I am new in Dubai and I've recently joined a company for 3 months already. I was just wondering because our salary is always delayed. Please advise me. Thanks


----------



## dizzyizzy (Mar 30, 2008)

Who knows? Because they don't have money? Because they do have but they don't have ethics so they think is ok to withhold salaries? The reason is not important, just report them with the Ministry of Labour  You need to go there personally to file a complain, if it's a few of you even better.


----------



## jojo taga cebu (Mar 21, 2012)

Going to labor is an option. But I was thinking of finding another company. Since my current company is not member of the free zone, I would be obliged to pay a certain amount for bridged of contract as what I read from the contract I signed. That would not be a problem for me.

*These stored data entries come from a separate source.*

-- pv_equiv track=rewrite | github.com/Joao-Pedro-Queiroz/the_frank-s_musical_legacy-game | classes_personagens.py | player_facing
-- ===== SOURCE A (Python) =====
-- def player_facing(angle):
--     '''
--         Função que define a direção do rosto do jogador
--
--         parâmetro angle: representa o ângulo de visão do jogador
--         '''
--
--     angle = int(angle)
--
--     directions = {
--     'Forward-right': (22, 67),
--     'Forward': (67, 112),
--     'Forward-left': (112, 157),
--     'Left': (157, 202),
--     'Back-left': (202, 247),
--     'Back': (247, 292),
--     'Back-right': (292, 337),
--     'Right': (337, 22),
--     }
--
--     for direction, rng in directions.items():
--         if angle in range(0, 22) or angle in range(337, 361):
--             return 'Right'
--         if angle in range(rng[0], rng[1]):
--             return direction
-- ===== SOURCE B (Python) =====
-- def player_facing(angle):
--     angle = int(angle)
--     if 0 <= angle <= 21 or 337 <= angle <= 360:
--         return 'Right'
--     if 22 <= angle <= 336:
--         return ['Forward-right', 'Forward', 'Forward-left', 'Left',
--                 'Back-left', 'Back', 'Back-right'][(angle - 22) // 45]
--     return None
-- ===== Notes on version B (the rewrite author's own statement) =====
-- stated objective: simpler
-- what changed: Replaced the dict-of-ranges scan (with a per-iteration Right re-check) by a closed-form arithmetic bucket: Right for 0..21 and 337..360, otherwise index a fixed list at (angle-22)//45 for 22..336, else None.
import Mathlib
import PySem

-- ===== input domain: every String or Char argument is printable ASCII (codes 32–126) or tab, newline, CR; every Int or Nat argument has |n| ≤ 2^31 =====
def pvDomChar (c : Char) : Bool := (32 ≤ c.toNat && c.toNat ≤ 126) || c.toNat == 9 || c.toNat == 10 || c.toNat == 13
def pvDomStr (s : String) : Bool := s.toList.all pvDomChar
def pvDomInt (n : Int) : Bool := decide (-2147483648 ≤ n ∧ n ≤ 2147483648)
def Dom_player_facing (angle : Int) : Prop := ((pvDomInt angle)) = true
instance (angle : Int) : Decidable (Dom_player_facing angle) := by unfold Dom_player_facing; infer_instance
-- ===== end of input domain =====

-- B replaces the dict-range scan by a closed-form arithmetic bucket (simpler).
-- ===== PORT A =====
def pvDirections : List (String × (Int × Int)) :=
  [("Forward-right", (22, 67)), ("Forward", (67, 112)), ("Forward-left", (112, 157)),
   ("Left", (157, 202)), ("Back-left", (202, 247)), ("Back", (247, 292)),
   ("Back-right", (292, 337)), ("Right", (337, 22))]

-- literal port of A's loop over the dict items (angle in range(a,b) ↔ a ≤ angle < b)
def pvLoopA (angle : Int) : List (String × (Int × Int)) → Option String
  | [] => none
  | (direction, rng) :: rest =>
    if (0 ≤ angle ∧ angle < 22) ∨ (337 ≤ angle ∧ angle < 361) then some "Right"
    else if rng.1 ≤ angle ∧ angle < rng.2 then some direction
    else pvLoopA angle rest

def player_facing (angle : Int) : Option String := pvLoopA angle pvDirections

-- ===== PORT B =====
def pvLabels : List String :=
  ["Forward-right", "Forward", "Forward-left", "Left", "Back-left", "Back", "Back-right"]

def player_facing_alt (angle : Int) : Option String :=
  if (0 ≤ angle ∧ angle ≤ 21) ∨ (337 ≤ angle ∧ angle ≤ 360) then some "Right"
  else if 22 ≤ angle ∧ angle ≤ 336 then PySem.List.pyGet? pvLabels (PySem.Int.floordiv (angle - 22) 45)
  else none

-- ===== PRECONDITION & SPEC =====
def Spec_player_facing (angle : Int) (out : Option String) : Prop := out = player_facing_alt angle
instance (angle : Int) (out : Option String) : Decidable (Spec_player_facing angle out) := by unfold Spec_player_facing; infer_instance

-- ===== CLAIM (what is proved, stated in full; the proofs are below) =====
def Claim_equal_player_facing : Prop := ∀ (angle : Int), Dom_player_facing angle → Spec_player_facing angle (player_facing angle)

-- ===== LEMMAS AND PROOFS =====

-- ===== VERDICT (by name: the statement is the Claim_ definition above) =====
theorem player_facing_spec : Claim_equal_player_facing := by
  intro angle _
  unfold Spec_player_facing player_facing player_facing_alt
  simp only [pvLoopA, pvDirections]
  have he : PySem.Int.floordiv (angle - 22) 45 = (angle - 22) / 45 :=
    PySem.Int.floordiv_eq_ediv_of_pos (by norm_num)
  by_cases hR : (0 ≤ angle ∧ angle < 22) ∨ (337 ≤ angle ∧ angle < 361)
  · simp only [if_pos hR]
    rw [if_pos (show (0 ≤ angle ∧ angle ≤ 21) ∨ (337 ≤ angle ∧ angle ≤ 360) by omega)]
  · simp only [if_neg hR, he]
    by_cases hB : 22 ≤ angle ∧ angle ≤ 336
    · rw [if_neg (show ¬ ((0 ≤ angle ∧ angle ≤ 21) ∨ (337 ≤ angle ∧ angle ≤ 360)) by omega),
         if_pos hB]
      split_ifs with h1 h2 h3 h4 h5 h6 h7 h8
      · rw [show (angle - 22) / 45 = 0 by omega]; rfl
      · rw [show (angle - 22) / 45 = 1 by omega]; rfl
      · rw [show (angle - 22) / 45 = 2 by omega]; rfl
      · rw [show (angle - 22) / 45 = 3 by omega]; rfl
      · rw [show (angle - 22) / 45 = 4 by omega]; rfl
      · rw [show (angle - 22) / 45 = 5 by omega]; rfl
      · rw [show (angle - 22) / 45 = 6 by omega]; rfl
      · exfalso; omega
      · exfalso; omega
    · rw [if_neg (show ¬ ((0 ≤ angle ∧ angle ≤ 21) ∨ (337 ≤ angle ∧ angle ≤ 360)) by omega),
         if_neg hB]
      split_ifs <;> first | rfl | (exfalso; omega)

I can pay that. But what I'm afraid of is that if I do that the owner would somehow charge cases against me and will not give away NOC for whatever purpose just like what happen to my co-employee. Please advice me. Thanks


----------



## dizzyizzy (Mar 30, 2008)

Like I said, go to the MOL and take a copy of your contract and see what they say. They would act as a mediator and help in case your current employer tries to take advantage of you. For this kind of stuff is best to go directly to the MOL rather than take advice from us since we may not fully aware of the laws and especially of what your contract says. I don't know if your employer has the right to withhold the NOC from you or not, or if a new employer would need that from you. So best to ask directly to them is my advice


----------



## Ogri750 (Feb 14, 2008)

The easy answer is to go to the MOL. In reality, what do you think will happen to you if you do?

There is no way of making an anonymous complaint to the MOL, and I don't know of any company that would take kindly to being reported. Even if you didn't resign, I would wager that very soon after the complaint was filed you would receive your verbal and written warnings for some petty thing and you would then be out of a job.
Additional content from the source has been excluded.